▸ Activity:
Only lines that contain the string "hjoin" should be returned from the material below.

▸ Source information:
-- pv_equiv track=rewrite | github.com/Andr995/SchedulerClassCS | scheduler.py | _valid_starts
-- ===== SOURCE A (Python) =====
-- def _valid_starts(duration, ds, de, ls, le):
--     """Restituisce le ore di inizio valide per un evento di durata data,
--     escludendo lezioni che sovrappongono la pausa pranzo."""
--     starts = []
--     for h in range(ds, de):
--         end = h + duration
--         if end > de:
--             break
--         # Controlla sovrapposizione con pranzo [ls, le)
--         if h < le and end > ls:
--             continue
--         starts.append(h)
--     return starts
-- ===== SOURCE B (Python) =====
-- def _valid_starts(duration, ds, de, ls, le):
--     # Interval arithmetic: valid starts are [ds, U) minus the lunch-forbidden band [fs, fe).
--     U = min(de, de - duration + 1)
--     fs = max(ds, ls - duration + 1)
--     fe = min(U, le)
--     if fe <= fs:
--         return list(range(ds, U))
--     return list(range(ds, fs)) + list(range(fe, U))
-- ===== Notes on version B (the rewrite author's own statement) =====
-- stated objective: simpler
-- what changed: Replaced the per-hour scan with break/continue by closed-form interval arithmetic: valid starts are the range [ds, min(de, de-duration+1)) minus the forbidden lunch band [fs, fe), returned as one or two range() lists.
import Mathlib
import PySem

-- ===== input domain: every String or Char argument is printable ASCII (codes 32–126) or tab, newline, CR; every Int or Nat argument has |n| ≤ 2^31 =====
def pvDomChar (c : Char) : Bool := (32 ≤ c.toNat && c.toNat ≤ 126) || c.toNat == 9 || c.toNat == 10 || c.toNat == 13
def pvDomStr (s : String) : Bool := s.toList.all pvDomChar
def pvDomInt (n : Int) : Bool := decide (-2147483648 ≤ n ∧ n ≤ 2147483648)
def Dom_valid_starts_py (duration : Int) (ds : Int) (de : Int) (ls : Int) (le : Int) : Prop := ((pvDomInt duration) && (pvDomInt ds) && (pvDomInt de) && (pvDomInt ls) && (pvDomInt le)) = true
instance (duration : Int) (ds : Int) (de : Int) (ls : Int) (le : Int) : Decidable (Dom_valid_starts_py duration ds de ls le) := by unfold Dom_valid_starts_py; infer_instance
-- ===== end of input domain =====

-- B replaces A's per-hour scan (with break/continue) by closed-form interval arithmetic
-- returning one or two ranges; objective: simpler (plain interval bounds instead of a filtered loop).

-- ===== PORT A =====
-- the for-loop over range(ds, de) with break/continue, as structural recursion on the range list
def vsLoopA (duration : Int) (de : Int) (ls : Int) (le : Int) : List Int → List Int
  | [] => []
  | h :: t =>
    if de < h + duration then []                                  -- 'if end > de: break'
    else if h < le ∧ ls < h + duration then vsLoopA duration de ls le t   -- 'continue'
    else h :: vsLoopA duration de ls le t                          -- 'starts.append(h)'

def valid_starts_py (duration : Int) (ds : Int) (de : Int) (ls : Int) (le : Int) : List Int :=
  vsLoopA duration de ls le (PySem.List.pyRange ds de 1)

-- ===== PORT B =====
def valid_starts_py_alt (duration : Int) (ds : Int) (de : Int) (ls : Int) (le : Int) : List Int :=
  let U := min de (de - duration + 1)
  let fs := max ds (ls - duration + 1)
  let fe := min U le
  if fe ≤ fs then PySem.List.pyRange ds U 1
  else PySem.List.pyRange ds fs 1 ++ PySem.List.pyRange fe U 1

-- ===== PRECONDITION & SPEC =====
def Spec_valid_starts_py (duration : Int) (ds : Int) (de : Int) (ls : Int) (le : Int) (out : List Int) : Prop := out = valid_starts_py_alt duration ds de ls le
instance (duration : Int) (ds : Int) (de : Int) (ls : Int) (le : Int) (out : List Int) : Decidable (Spec_valid_starts_py duration ds de ls le out) := by unfold Spec_valid_starts_py; infer_instance

-- ===== CLAIM (what is proved, stated in full; the proofs are below) =====
def Claim_equal_valid_starts_py : Prop := ∀ (duration : Int) (ds : Int) (de : Int) (ls : Int) (le : Int), Dom_valid_starts_py duration ds de ls le → Spec_valid_starts_py duration ds de ls le (valid_starts_py duration ds de ls le)

-- ===== LEMMAS AND PROOFS =====

theorem memA (duration de ls le : Int) :
    ∀ n ds, (de - ds).toNat = n → ∀ x,
      (x ∈ vsLoopA duration de ls le (PySem.List.pyRange ds de 1) ↔
        ds ≤ x ∧ x < de ∧ x + duration ≤ de ∧ ¬(x < le ∧ ls < x + duration)) := by
  intro n
  induction n with
  | zero =>
    intro ds h x
    rw [PySem.List.pyRange_one_eq_nil (by omega)]
    simp [vsLoopA]
    omega
  | succ n ih =>
    intro ds h x
    have hlt : ds < de := by omega
    rw [PySem.List.pyRange_one_cons hlt]
    simp only [vsLoopA]
    have ih' := ih (ds + 1) (by omega) x
    split_ifs with h1 h2
    · exact iff_of_false (by simp) (by omega)
    · rw [ih']; omega
    · simp only [List.mem_cons, ih']; omega

theorem pairwiseA (duration de ls le : Int) :
    ∀ n ds, (de - ds).toNat = n →
      (vsLoopA duration de ls le (PySem.List.pyRange ds de 1)).Pairwise (· < ·) := by
  intro n
  induction n with
  | zero =>
    intro ds h
    rw [PySem.List.pyRange_one_eq_nil (by omega)]
    simp [vsLoopA]
  | succ n ih =>
    intro ds h
    have hlt : ds < de := by omega
    rw [PySem.List.pyRange_one_cons hlt]
    simp only [vsLoopA]
    have ih' := ih (ds + 1) (by omega)
    split_ifs with h1 h2
    · simp
    · exact ih'
    · refine List.pairwise_cons.mpr ⟨?_, ih'⟩
      intro y hy
      have := (memA duration de ls le n (ds + 1) (by omega) y).mp hy
      omega

theorem memB (duration ds de ls le : Int) (x : Int) :
    x ∈ valid_starts_py_alt duration ds de ls le ↔
      ds ≤ x ∧ x < de ∧ x + duration ≤ de ∧ ¬(x < le ∧ ls < x + duration) := by
  simp only [valid_starts_py_alt]
  split_ifs with h
  · rw [PySem.List.mem_pyRange_one]; omega
  · simp only [List.mem_append, PySem.List.mem_pyRange_one]; omega

theorem pairwiseB (duration ds de ls le : Int) :
    (valid_starts_py_alt duration ds de ls le).Pairwise (· < ·) := by
  simp only [valid_starts_py_alt]
  split_ifs with h
  · exact PySem.List.pairwise_lt_pyRange_one _ _
  · refine List.pairwise_append.mpr ⟨PySem.List.pairwise_lt_pyRange_one _ _,
      PySem.List.pairwise_lt_pyRange_one _ _, ?_⟩
    intro x hx y hy
    rw [PySem.List.mem_pyRange_one] at hx hy
    omega

-- ===== VERDICT (by name: the statement is the Claim_ definition above) =====
theorem valid_starts_py_spec : Claim_equal_valid_starts_py := by
  intro duration ds de ls le _
  unfold Spec_valid_starts_py valid_starts_py
  have pa := pairwiseA duration de ls le (de - ds).toNat ds rfl
  have pb := pairwiseB duration ds de ls le
  have hmem : ∀ x, x ∈ vsLoopA duration de ls le (PySem.List.pyRange ds de 1) ↔
      x ∈ valid_starts_py_alt duration ds de ls le := by
    intro x
    rw [memA duration de ls le (de - ds).toNat ds rfl x, memB]
  have na : (vsLoopA duration de ls le (PySem.List.pyRange ds de 1)).Nodup :=
    pa.imp (fun h => ne_of_lt h)
  have nb : (valid_starts_py_alt duration ds de ls le).Nodup :=
    pb.imp (fun h => ne_of_lt h)
  have hperm := (List.perm_ext_iff_of_nodup na nb).mpr hmem
  exact List.Perm.eq_of_pairwise (fun _ _ _ _ hab hba => absurd hba (lt_asymm hab)) pa pb hperm
-- pv_equiv track=rewrite | github.com/ArteBang/Algorithm-Study | Templates/Base Converter.py | ter_to_dec
-- ===== SOURCE A (Python) =====
-- def ter_to_dec(n):
--     answer = 0
--     multiplier = 1  # (3^0)
--
--     while n > 0:
--         digit = n % 10
--         answer += digit * multiplier
--
--         n = n // 10
--         multiplier *= 3  # (1 -> 3 -> 9...)
--
--     return answer
-- ===== SOURCE B (Python) =====
-- def ter_to_dec(n):
--     if n <= 0:
--         return 0
--     answer = 0
--     for ch in str(n):
--         answer = answer * 3 + int(ch)
--     return answer
-- ===== Notes on version B (the rewrite author's own statement) =====
-- stated objective: idiomatic
-- what changed: B converts n to its decimal string and applies Horner's rule left to right (most-significant digit first), eliminating A's right-to-left digit extraction loop with its running power-of-3 multiplier.
import Mathlib
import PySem

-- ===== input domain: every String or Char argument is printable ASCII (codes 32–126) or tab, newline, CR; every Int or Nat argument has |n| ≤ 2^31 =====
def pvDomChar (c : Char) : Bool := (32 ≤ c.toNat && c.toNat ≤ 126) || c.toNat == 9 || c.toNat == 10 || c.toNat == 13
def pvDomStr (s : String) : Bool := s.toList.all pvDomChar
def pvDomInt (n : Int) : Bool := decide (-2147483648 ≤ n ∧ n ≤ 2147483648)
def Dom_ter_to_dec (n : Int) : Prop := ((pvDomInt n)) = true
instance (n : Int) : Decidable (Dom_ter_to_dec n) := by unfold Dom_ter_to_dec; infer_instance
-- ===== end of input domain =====

-- B replaces A's right-to-left digit loop (running power-of-3 multiplier) with
-- Horner's rule over str(n), most-significant digit first; same cost, more idiomatic.


-- ===== PORT A =====
-- the while loop of A, state (n, answer, multiplier)
def terToDecLoop (n answer multiplier : Int) : Int :=
  if h : n > 0 then
    terToDecLoop (PySem.Int.floordiv n 10) (answer + (PySem.Int.mod n 10) * multiplier)
      (multiplier * 3)
  else answer
termination_by n.toNat
decreasing_by
  simp only [PySem.Int.floordiv, Int.fdiv_eq_ediv]
  omega

def ter_to_dec (n : Int) : Int := terToDecLoop n 0 1

-- ===== PORT B =====
-- for ch in str(n): answer = answer*3 + int(ch)
-- int(ch) is ported as the digit value c.toNat - 48; exact, since str(n) for n > 0
-- consists only of the decimal-digit characters '0'..'9'.
def ter_to_dec_alt (n : Int) : Int :=
  if n ≤ 0 then 0
  else (PySem.Int.toStr n).toList.foldl (fun a c => a * 3 + ((c.toNat : Int) - 48)) 0

-- ===== PRECONDITION & SPEC =====
def Spec_ter_to_dec (n : Int) (out : Int) : Prop := out = ter_to_dec_alt n
instance (n : Int) (out : Int) : Decidable (Spec_ter_to_dec n out) := by unfold Spec_ter_to_dec; infer_instance

-- ===== CLAIM (what is proved, stated in full; the proofs are below) =====
def Claim_equal_ter_to_dec : Prop := ∀ (n : Int), Dom_ter_to_dec n → Spec_ter_to_dec n (ter_to_dec n)

-- ===== LEMMAS AND PROOFS =====

-- Horner value of the decimal digits of a natural number, starting from z
def hornerAux (z : Int) (n : Nat) : Int :=
  if h : n / 10 = 0 then z * 3 + (n % 10 : Nat)
  else hornerAux z (n / 10) * 3 + (n % 10 : Nat)
termination_by n
decreasing_by exact Nat.div_lt_self (by omega) (by omega)

lemma hornerAux_zero_step (t : Nat) :
    hornerAux 0 t = hornerAux 0 (t / 10) * 3 + (t % 10 : Nat) := by
  rw [hornerAux]
  by_cases h : t / 10 = 0
  · simp [h, hornerAux]
  · simp [h]

lemma digitChar_val (d : Nat) (h : d < 10) :
    ((Nat.digitChar d).toNat : Int) - 48 = (d : Int) := by
  interval_cases d <;> decide

-- folding Horner's step over toDigitsCore
lemma foldl_toDigitsCore (f : Nat) :
    ∀ (n : Nat) (acc : List Char) (z : Int), n < 10 ^ (f + 1) →
      (Nat.toDigitsCore 10 (f + 1) n acc).foldl
          (fun a c => a * 3 + ((c.toNat : Int) - 48)) z
        = acc.foldl (fun a c => a * 3 + ((c.toNat : Int) - 48)) (hornerAux z n) := by
  induction f with
  | zero =>
    intro n acc z hn
    have h10 : n / 10 = 0 := Nat.div_eq_of_lt (by simpa using hn)
    rw [Nat.toDigitsCore, if_pos h10, List.foldl_cons, hornerAux]
    simp [h10, digitChar_val (n % 10) (Nat.mod_lt _ (by omega))]
  | succ f ih =>
    intro n acc z hn
    by_cases h10 : n / 10 = 0
    · rw [Nat.toDigitsCore, if_pos h10, List.foldl_cons, hornerAux]
      simp [h10, digitChar_val (n % 10) (Nat.mod_lt _ (by omega))]
    · have hlt : n / 10 < 10 ^ (f + 1) := by
        have : n < 10 ^ (f + 1) * 10 := by
          calc n < 10 ^ (f + 1 + 1) := hn
          _ = 10 ^ (f + 1) * 10 := by ring
        omega
      rw [Nat.toDigitsCore, if_neg h10]
      rw [ih (n / 10) _ z hlt, List.foldl_cons]
      congr 1
      show hornerAux z (n / 10) * 3 + (((n % 10).digitChar.toNat : Int) - 48)
        = hornerAux z n
      rw [digitChar_val (n % 10) (Nat.mod_lt _ (by omega))]
      conv_rhs => rw [hornerAux]
      rw [dif_neg h10]

lemma foldl_toDigits (m : Nat) :
    (Nat.toDigits 10 m).foldl (fun a c => a * 3 + ((c.toNat : Int) - 48)) 0
      = hornerAux 0 m := by
  have hm : m < 10 ^ (m + 1) := by
    calc m < 10 ^ m := Nat.lt_pow_self (by omega)
    _ ≤ 10 ^ (m + 1) := Nat.pow_le_pow_right (by omega) (by omega)
  simpa using foldl_toDigitsCore m m [] 0 hm

-- A's loop invariant: it accumulates answer + multiplier · Horner(digits of n)
lemma terToDecLoop_eq (n answer multiplier : Int) (hn : 0 ≤ n) :
    terToDecLoop n answer multiplier = answer + multiplier * hornerAux 0 n.toNat := by
  by_cases h : n > 0
  · rw [terToDecLoop.eq_def]
    simp only [h, dif_pos]
    have hfd : PySem.Int.floordiv n 10 = (n.toNat / 10 : Nat) := by
      simp only [PySem.Int.floordiv, Int.fdiv_eq_ediv]
      omega
    have hmd : PySem.Int.mod n 10 = (n.toNat % 10 : Nat) := by
      simp only [PySem.Int.mod, Int.fmod_eq_emod]
      omega
    have hge : (0 : Int) ≤ PySem.Int.floordiv n 10 := by rw [hfd]; positivity
    rw [terToDecLoop_eq _ _ _ hge, hfd, hmd]
    have ht : ((n.toNat / 10 : Nat) : Int).toNat = n.toNat / 10 := by omega
    rw [ht, hornerAux_zero_step n.toNat]
    ring
  · rw [terToDecLoop.eq_def]
    simp only [h, dif_neg, not_false_iff]
    have : n = 0 := by omega
    subst this
    rw [hornerAux]
    norm_num
termination_by n.toNat
decreasing_by
  simp only [PySem.Int.floordiv, Int.fdiv_eq_ediv]
  omega

-- ===== VERDICT (by name: the statement is the Claim_ definition above) =====
theorem ter_to_dec_spec : Claim_equal_ter_to_dec := by
  intro n _
  unfold Spec_ter_to_dec ter_to_dec ter_to_dec_alt
  by_cases h : n ≤ 0
  · rw [terToDecLoop.eq_def]
    simp [h]
  · have hpos : (0:Int) < n := by omega
    rw [terToDecLoop_eq n 0 1 (le_of_lt hpos)]
    rw [if_neg h, PySem.Int.toList_toStr]
    simp only [PySem.Int.toChars, if_neg (by omega : ¬ n < 0)]
    rw [foldl_toDigits]
    ring
-- pv_equiv track=rewrite | github.com/RobertSDM/be-tiny-drive | app/core/extract_file_metadata.py | generate_folders_paths
-- ===== SOURCE A (Python) =====
-- def generate_folders_paths(folders: list[str]) -> list[str]:
--     paths = list()
--
--     for f in folders:
--         if len(paths) > 0:
--             paths.append(f"{paths[-1]}/{f}")
--         else:
--             paths.append(f)
--
--     return list(paths)
-- ===== SOURCE B (Python) =====
-- def generate_folders_paths(folders: list[str]) -> list[str]:
--     return ["/".join(folders[:i + 1]) for i in range(len(folders))]
-- ===== Notes on version B (the rewrite author's own statement) =====
-- stated objective: simpler
-- what changed: Replaces the accumulator loop that extends paths[-1] (with a first-element special case) by a one-line comprehension that computes each cumulative path independently as '/'.join of the length-(i+1) prefix.
import Mathlib
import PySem

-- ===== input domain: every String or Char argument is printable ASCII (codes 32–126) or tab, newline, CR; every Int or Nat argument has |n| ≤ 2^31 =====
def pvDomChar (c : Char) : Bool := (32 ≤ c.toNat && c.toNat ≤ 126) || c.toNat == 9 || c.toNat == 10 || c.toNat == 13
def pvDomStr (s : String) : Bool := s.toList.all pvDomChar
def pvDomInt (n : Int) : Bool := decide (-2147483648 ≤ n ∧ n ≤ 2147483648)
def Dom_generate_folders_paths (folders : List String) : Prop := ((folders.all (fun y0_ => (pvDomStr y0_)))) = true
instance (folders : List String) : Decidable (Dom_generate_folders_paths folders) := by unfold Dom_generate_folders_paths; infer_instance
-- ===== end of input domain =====

-- B replaces A's running-accumulator loop (extend paths[-1], first-element special case) by a
-- comprehension that joins each prefix folders[:i+1] independently: simpler, same outputs.

-- ===== PORT A =====
-- the loop body: append paths[-1] + "/" + f if paths is nonempty, else append f
def generate_folders_paths (folders : List String) : List String :=
  (folders.foldl (fun paths f =>
    if paths.length > 0 then
      paths ++ [PySem.List.pyGetD paths (-1) "" ++ "/" ++ f]
    else
      paths ++ [f]) [])

-- ===== PORT B =====
-- ["/".join(folders[:i+1]) for i in range(len(folders))]
def generate_folders_paths_alt (folders : List String) : List String :=
  (PySem.List.pyRange 0 (folders.length : Int) 1).map
    (fun i => PySem.Str.join "/" (PySem.List.slice folders none (some (i + 1))))

-- ===== PRECONDITION & SPEC =====
def Spec_generate_folders_paths (folders : List String) (out : List String) : Prop := out = generate_folders_paths_alt folders
instance (folders : List String) (out : List String) : Decidable (Spec_generate_folders_paths folders out) := by unfold Spec_generate_folders_paths; infer_instance

-- ===== CLAIM (what is proved, stated in full; the proofs are below) =====
def Claim_equal_generate_folders_paths : Prop := ∀ (folders : List String), Dom_generate_folders_paths folders → Spec_generate_folders_paths folders (generate_folders_paths folders)

-- ===== LEMMAS AND PROOFS =====

-- '/'-join of a list extended on the right, when the list was nonempty (Chars level)
theorem pv_chars_join_concat (sep : List Char) (xs : List (List Char)) (x : List Char)
    (h : xs ≠ []) :
    PySem.Chars.join sep (xs ++ [x]) = PySem.Chars.join sep xs ++ sep ++ x := by
  induction xs with
  | nil => exact absurd rfl h
  | cons a rest ih =>
    cases rest with
    | nil =>
      simp [PySem.Chars.join_cons_cons, PySem.Chars.join_singleton]
    | cons b rest' =>
      have := ih (by simp)
      simp only [List.cons_append, PySem.Chars.join_cons_cons] at this ⊢
      rw [this]
      simp [List.append_assoc]

-- the same at String level
theorem pv_join_concat (sep : String) (xs : List String) (x : String) (h : xs ≠ []) :
    PySem.Str.join sep (xs ++ [x]) = PySem.Str.join sep xs ++ sep ++ x := by
  have hchars := pv_chars_join_concat sep.toList (xs.map String.toList) x.toList
    (by simpa using h)
  apply String.toList_injective
  simp only [PySem.Str.toList_join, String.toList_append, List.map_append, List.map_cons,
    List.map_nil]
  simpa using hchars

theorem pv_pyGetD_concat_neg_one (ys : List String) (a d : String) :
    PySem.List.pyGetD (ys ++ [a]) (-1) d = a := by
  simp [PySem.List.pyGetD, PySem.List.pyGet?, PySem.List.pyIdx?]

-- A's loop computes exactly the prefix-joins, proved by induction from the right
theorem pv_loopA (xs : List String) :
    xs.foldl (fun paths f =>
      if paths.length > 0 then
        paths ++ [PySem.List.pyGetD paths (-1) "" ++ "/" ++ f]
      else
        paths ++ [f]) []
    = (List.range xs.length).map (fun k => PySem.Str.join "/" (xs.take (k + 1))) := by
  induction xs using List.reverseRecOn with
  | nil => simp
  | append_singleton xs x ih =>
    rw [List.foldl_append, ih]
    simp only [List.foldl_cons, List.foldl_nil]
    cases xs with
    | nil =>
      simp [PySem.Str.join]
    | cons y ys =>
      set xs' := y :: ys with hxs
      have hlen : xs'.length = ys.length + 1 := by simp [hxs]
      -- the accumulator so far, with its last element split off
      have hsplit : (List.range xs'.length).map
          (fun k => PySem.Str.join "/" (xs'.take (k + 1)))
          = (List.range ys.length).map (fun k => PySem.Str.join "/" (xs'.take (k + 1)))
            ++ [PySem.Str.join "/" xs'] := by
        have htk : List.take (ys.length + 1) xs' = xs' :=
          List.take_of_length_le (by omega)
        rw [hlen, List.range_succ, List.map_append]
        simp [htk]
      rw [hsplit]
      have hpos : ((List.range ys.length).map (fun k => PySem.Str.join "/" (xs'.take (k + 1)))
          ++ [PySem.Str.join "/" xs']).length > 0 := by simp
      rw [if_pos hpos, pv_pyGetD_concat_neg_one]
      -- now rewrite the right-hand side for xs' ++ [x]
      have hlen2 : (xs' ++ [x]).length = xs'.length + 1 := by simp
      rw [hlen2, List.range_succ, List.map_append]
      have htake_last : (xs' ++ [x]).take (xs'.length + 1) = xs' ++ [x] := by
        rw [List.take_of_length_le]; simp
      have hjoin : PySem.Str.join "/" (xs' ++ [x]) = PySem.Str.join "/" xs' ++ "/" ++ x :=
        pv_join_concat "/" xs' x (by simp [hxs])
      have hprefix : (List.range xs'.length).map
          (fun k => PySem.Str.join "/" ((xs' ++ [x]).take (k + 1)))
          = (List.range ys.length).map (fun k => PySem.Str.join "/" (xs'.take (k + 1)))
            ++ [PySem.Str.join "/" xs'] := by
        rw [hlen, List.range_succ, List.map_append]
        congr 1
        · apply List.map_congr_left
          intro k hk
          rw [List.mem_range] at hk
          rw [List.take_append_of_le_length (by omega)]
        · have h1 : (xs' ++ [x]).take (ys.length + 1) = xs'.take (ys.length + 1) :=
            List.take_append_of_le_length (by omega)
          have h2 : xs'.take (ys.length + 1) = xs' :=
            List.take_of_length_le (by omega)
          simp [h1, h2]
      rw [hprefix]
      simp [htake_last, hjoin]

-- B's port, normalised to prefix-joins over List.range
theorem pv_altB (folders : List String) :
    generate_folders_paths_alt folders
    = (List.range folders.length).map (fun k => PySem.Str.join "/" (folders.take (k + 1))) := by
  unfold generate_folders_paths_alt
  rw [PySem.List.pyRange_one, List.map_map]
  apply List.map_congr_left
  intro k hk
  have : (0 : Int) + (k : Int) + 1 = ((k + 1 : Nat) : Int) := by push_cast; ring
  simp only [Function.comp_apply, this, PySem.List.slice_to_natCast]

-- ===== VERDICT (by name: the statement is the Claim_ definition above) =====
theorem generate_folders_paths_spec : Claim_equal_generate_folders_paths := by
  intro folders _
  unfold Spec_generate_folders_paths generate_folders_paths
  rw [pv_altB, pv_loopA]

▸ Completed exercise:
      have hjoin : PySem.Str.join "/" (xs' ++ [x]) = PySem.Str.join "/" xs' ++ "/" ++ x :=
      simp [htake_last, hjoin]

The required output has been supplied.